Friday, November 20, 2009

EMPLOYERS NEED TO KNOW ABOUT THE DIFFERENT TYPES OF USCIS SITE VISITS.

At a November 19, 2009, program put on by the Department of Homeland Security, titled "2009 Government and Employers: Working Together to Ensure a Legal Workforce," Ronald Atkinson, Chief of Staff of USCIS' Fraud Detection and National Security (FDNS) office, explained the three types of site visits that are currently being conducted:

1. Risk Assessment Program fraud study. Applicable to any type of benefit program, including family and employment-based, this study is part of a joint program between USCIS and ICE. Applications and petitions are chosen at random, usually on a post-approval basis, for visits to help in designing profiles of potential fraud.

2. Targeted site visits. These visits take place where fraud is suspected, and consist of a visit to ask questions. Advance notice, including notice to counsel, is supposed to be provided.

3. Administrative site visits. These relate to religious worker and H-1B petitions. They generally are conducted by contractors who know nothing of immigration law. Religious worker visits are performed under the regulations for that category. For H-1B site visits, the contractors have been equipped with a set of specific questions, and all employers/beneficiaries should be asked pretty much the same questions, primarily reaching the issues of whether there's really an employer there, whether the employer knows it filed the petition, and whether the beneficiary is doing the work and receiving the wage indicated on the petition. H-1B visits are done on a post-adjudication basis, and are randomly selected. Each employer should receive only one such visit, but may receive different visits for different sites.

In April, DHS issued updated worksite enforcement guidance emphasizing ICE’s major enforcement priorities—specifically focusing on dangerous criminal aliens and employers who cultivate illegal workplaces by breaking the country’s laws and knowingly hiring illegal workers. In this strategy, ICE identified form I-9 audits as the most important administrative tool in building criminal cases and bringing employers into compliance with the law.



Should anyone receive an inspection notice, it is imperative that you contact an immigration attorney immediately to verify compliance.
NACHMAN & ASSOCIATES, P.C.

Immigration and Nationality Attorneys

VISASERVE PLAZA

487 Goffle Road

Ridgewood, New Jersey 07450

Phone (201) 670-0006 (x100)

Facsimile (201) 670-0009

Thursday, November 19, 2009

BEWARE STRANGERS (FROM ICE) BEARING GIFTS FOR THE THANKSGIVING HOLIDAY.

U.S. Immigration and Customs Enforcement (ICE) Assistant Secretary John Morton today announced the issuance of Notices of Inspection (NOIs) to 1,000 employers across the country associated with critical infrastructure—alerting business owners that ICE will audit their
hiring records to determine compliance with employment eligibility verification laws.

“ICE is focused on finding and penalizing employers who believe they can unfairly get ahead by
cultivating illegal workplaces,” said Assistant Secretary Morton. “We are increasing criminal and
civil enforcement of immigration-related employment laws and imposing smart, tough employer
sanctions to even the playing field for employers who play by the rules.”

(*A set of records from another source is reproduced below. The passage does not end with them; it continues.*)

-- pv_equiv track=rewrite | github.com/Ezrastrading/Ezras-trading-ai | trading-ai/src/trading_ai/automation/strategy_risk_bucket.py | _bucket_from_recent
-- ===== SOURCE A (Python) =====
-- from typing import Any, Dict, List
--
-- def _bucket_from_recent(recent: List[str]) -> str:
--     recent = [str(x).lower() for x in recent if x]
--     recent = [x for x in recent if x in ("win", "loss")]
--     if not recent:
--         return "NORMAL"
--     last3 = recent[-3:]
--     last5 = recent[-5:]
--     losses3 = sum(1 for x in last3 if x == "loss")
--     losses5 = sum(1 for x in last5 if x == "loss")
--     if losses5 >= 4:
--         return "BLOCKED"
--     if losses3 >= 2:
--         return "REDUCED"
--     return "NORMAL"
-- ===== SOURCE B (Python) =====
-- def _bucket_from_recent(recent):
--     # Single reverse pass: collect at most the 5 most recent valid results, newest first.
--     buf = []
--     for x in reversed(recent):
--         if x:
--             v = str(x).lower()
--             if v in ("win", "loss"):
--                 buf.append(v)
--                 if len(buf) == 5:
--                     break
--     if not buf:
--         return "NORMAL"
--     losses5 = buf.count("loss")
--     losses3 = buf[:3].count("loss")
--     if losses5 >= 4:
--         return "BLOCKED"
--     if losses3 >= 2:
--         return "REDUCED"
--     return "NORMAL"
-- ===== Notes on version B (the rewrite author's own statement) =====
-- stated objective: alternative
-- what changed: Instead of building two full cleaned lists and slicing their tails, B scans the input once in reverse, stops as soon as 5 valid results are buffered, and counts losses directly in that buffer (whole buffer = last 5, first 3 of buffer = last 3).
import Mathlib
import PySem

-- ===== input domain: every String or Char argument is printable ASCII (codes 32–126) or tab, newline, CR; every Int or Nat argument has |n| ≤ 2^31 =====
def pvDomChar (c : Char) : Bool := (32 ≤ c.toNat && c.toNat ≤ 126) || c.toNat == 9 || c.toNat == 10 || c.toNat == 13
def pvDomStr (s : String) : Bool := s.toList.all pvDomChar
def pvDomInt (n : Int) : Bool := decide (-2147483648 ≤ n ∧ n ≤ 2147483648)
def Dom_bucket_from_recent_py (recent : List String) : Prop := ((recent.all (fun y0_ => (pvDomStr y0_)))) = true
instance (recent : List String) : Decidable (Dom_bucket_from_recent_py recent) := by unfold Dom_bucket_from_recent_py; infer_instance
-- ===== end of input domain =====

-- B scans the input once in reverse, buffering at most the 5 most recent valid
-- results and counting losses in that buffer, instead of A's clean-then-slice
-- passes over the whole list (objective: alternative decomposition).

-- ===== PORT A =====
def bucket_from_recent_py (recent : List String) : String :=
  -- recent = [str(x).lower() for x in recent if x]
  let r1 := (recent.filter (fun x => !(x == ""))).map PySem.Str.lower
  -- recent = [x for x in recent if x in ("win", "loss")]
  let r2 := r1.filter (fun x => x == "win" || x == "loss")
  if r2.isEmpty then "NORMAL"
  else
    let last3 := PySem.List.slice r2 (some (-3)) none
    let last5 := PySem.List.slice r2 (some (-5)) none
    let losses3 := last3.count "loss"
    let losses5 := last5.count "loss"
    if losses5 ≥ 4 then "BLOCKED"
    else if losses3 ≥ 2 then "REDUCED"
    else "NORMAL"

-- ===== PORT B =====
-- the reverse loop of Source B: append valid lowered values to buf, break at 5
def altCollect : List String → List String → List String
  | [], buf => buf
  | x :: rest, buf =>
    if x ≠ "" then
      let v := PySem.Str.lower x
      if v = "win" ∨ v = "loss" then
        let buf' := buf ++ [v]
        if buf'.length = 5 then buf' else altCollect rest buf'
      else altCollect rest buf
    else altCollect rest buf

def bucket_from_recent_py_alt (recent : List String) : String :=
  let buf := altCollect recent.reverse []
  if buf.isEmpty then "NORMAL"
  else
    let losses5 := buf.count "loss"
    let losses3 := (buf.take 3).count "loss"
    if losses5 ≥ 4 then "BLOCKED"
    else if losses3 ≥ 2 then "REDUCED"
    else "NORMAL"

-- ===== PRECONDITION & SPEC =====
def Spec_bucket_from_recent_py (recent : List String) (out : String) : Prop := out = bucket_from_recent_py_alt recent
instance (recent : List String) (out : String) : Decidable (Spec_bucket_from_recent_py recent out) := by unfold Spec_bucket_from_recent_py; infer_instance

-- ===== CLAIM (what is proved, stated in full; the proofs are below) =====
def Claim_equal_bucket_from_recent_py : Prop := ∀ (recent : List String), Dom_bucket_from_recent_py recent → Spec_bucket_from_recent_py recent (bucket_from_recent_py recent)

-- ===== LEMMAS AND PROOFS =====

-- A's cleaned list (both filters plus the lowering), as a named function
def pvClean (l : List String) : List String :=
  ((l.filter (fun x => !(x == ""))).map PySem.Str.lower).filter (fun x => x == "win" || x == "loss")

lemma pvClean_cons (x : String) (l : List String) :
    pvClean (x :: l) =
      if x ≠ "" then
        (if PySem.Str.lower x = "win" ∨ PySem.Str.lower x = "loss"
          then PySem.Str.lower x :: pvClean l else pvClean l)
      else pvClean l := by
  simp only [pvClean, List.filter_cons]
  by_cases hx : x = "" <;>
    by_cases hv : PySem.Str.lower x = "win" ∨ PySem.Str.lower x = "loss" <;>
      simp [hx, hv]

lemma pvClean_reverse (l : List String) : pvClean l.reverse = (pvClean l).reverse := by
  simp [pvClean, List.filter_reverse, List.map_reverse]

-- invariant of B's reverse loop
lemma altCollect_eq (l : List String) : ∀ (buf : List String), buf.length < 5 →
    altCollect l buf = buf ++ (pvClean l).take (5 - buf.length) := by
  induction l with
  | nil => intro buf _; simp [altCollect, pvClean]
  | cons x rest ih =>
    intro buf hb
    rw [altCollect, pvClean_cons]
    by_cases hx : x = ""
    · rw [if_neg (by simpa using hx), if_neg (by simpa using hx)]
      exact ih buf hb
    · rw [if_pos hx, if_pos hx]
      by_cases hv : PySem.Str.lower x = "win" ∨ PySem.Str.lower x = "loss"
      · rw [if_pos hv, if_pos hv]
        simp only [List.length_append, List.length_cons, List.length_nil, Nat.zero_add]
        by_cases h5 : buf.length + 1 = 5
        · rw [if_pos h5]
          have h1 : 5 - buf.length = 1 := by omega
          rw [h1]
          simp
        · rw [if_neg h5]
          rw [ih (buf ++ [PySem.Str.lower x]) (by simp only [List.length_append,
            List.length_cons, List.length_nil, Nat.zero_add]; omega)]
          have htk : 5 - buf.length = (5 - (buf.length + 1)) + 1 := by omega
          rw [htk, List.take_succ_cons]
          simp [List.length_append]
      · rw [if_neg hv, if_neg hv]
        exact ih buf hb

lemma buf_eq (recent : List String) :
    altCollect recent.reverse [] = (pvClean recent).reverse.take 5 := by
  rw [altCollect_eq recent.reverse [] (by simp)]
  simp [pvClean_reverse]

-- the two decision cascades agree once both are expressed over the cleaned list r2
lemma pvMain (r2 : List String) :
    (if r2.isEmpty then "NORMAL"
     else if (PySem.List.slice r2 (some (-5)) none).count "loss" ≥ 4 then "BLOCKED"
     else if (PySem.List.slice r2 (some (-3)) none).count "loss" ≥ 2 then "REDUCED"
     else "NORMAL")
    =
    (if (r2.reverse.take 5).isEmpty then "NORMAL"
     else if (r2.reverse.take 5).count "loss" ≥ 4 then "BLOCKED"
     else if ((r2.reverse.take 5).take 3).count "loss" ≥ 2 then "REDUCED"
     else "NORMAL") := by
  have c5 : (r2.reverse.take 5).count "loss"
      = (PySem.List.slice r2 (some (-5)) none).count "loss" := by
    rw [PySem.List.slice_from_neg_ofNat r2 5 (by omega), List.take_reverse, List.count_reverse]
  have c3 : ((r2.reverse.take 5).take 3).count "loss"
      = (PySem.List.slice r2 (some (-3)) none).count "loss" := by
    rw [List.take_take]
    norm_num
    rw [PySem.List.slice_from_neg_ofNat r2 3 (by omega), List.take_reverse, List.count_reverse]
  have he : (r2.reverse.take 5).isEmpty = r2.isEmpty := by
    cases r2 <;> simp
  rw [c5, c3, he]

-- ===== VERDICT (by name: the statement is the Claim_ definition above) =====
theorem bucket_from_recent_py_spec : Claim_equal_bucket_from_recent_py := by
  intro recent _
  unfold Spec_bucket_from_recent_py bucket_from_recent_py bucket_from_recent_py_alt
  dsimp only
  rw [buf_eq]
  exact pvMain (pvClean recent)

The 1,000 businesses served with audit notices this week were selected for inspection as a result of
investigative leads and intelligence and because of the business’ connection to public safety and
national security—for example, privately owned critical infrastructure and key resources. The names
and locations of the businesses will not be released at this time due to the ongoing, law enforcement
sensitive nature of these audits.

Audits involve a comprehensive review of Form I-9s, which employers are required to complete and
retain for each individual hired in the United States. I-9 forms require employers to review and
record each individual’s identity and work eligibility document(s) and determine whether the
document(s) reasonably appear to be genuine and related to that specific individual.

Protecting employment opportunities for the nation’s lawful workforce and targeting employers who
knowingly employ an illegal workforce are major ICE priorities, for which ICE employs all
available civil and administrative tools, including audits. Audits may result in civil penalties and lay
the groundwork for criminal prosecution of employers who knowingly violate the law.

In April, DHS issued updated worksite enforcement guidance emphasizing ICE’s major enforcement
priorities—specifically focusing on dangerous criminal aliens and employers who cultivate illegal
workplaces by breaking the country’s laws and knowingly hiring illegal workers. In this strategy,
ICE identified form I-9 audits as the most important administrative tool in building criminal cases
and bringing employers into compliance with the law.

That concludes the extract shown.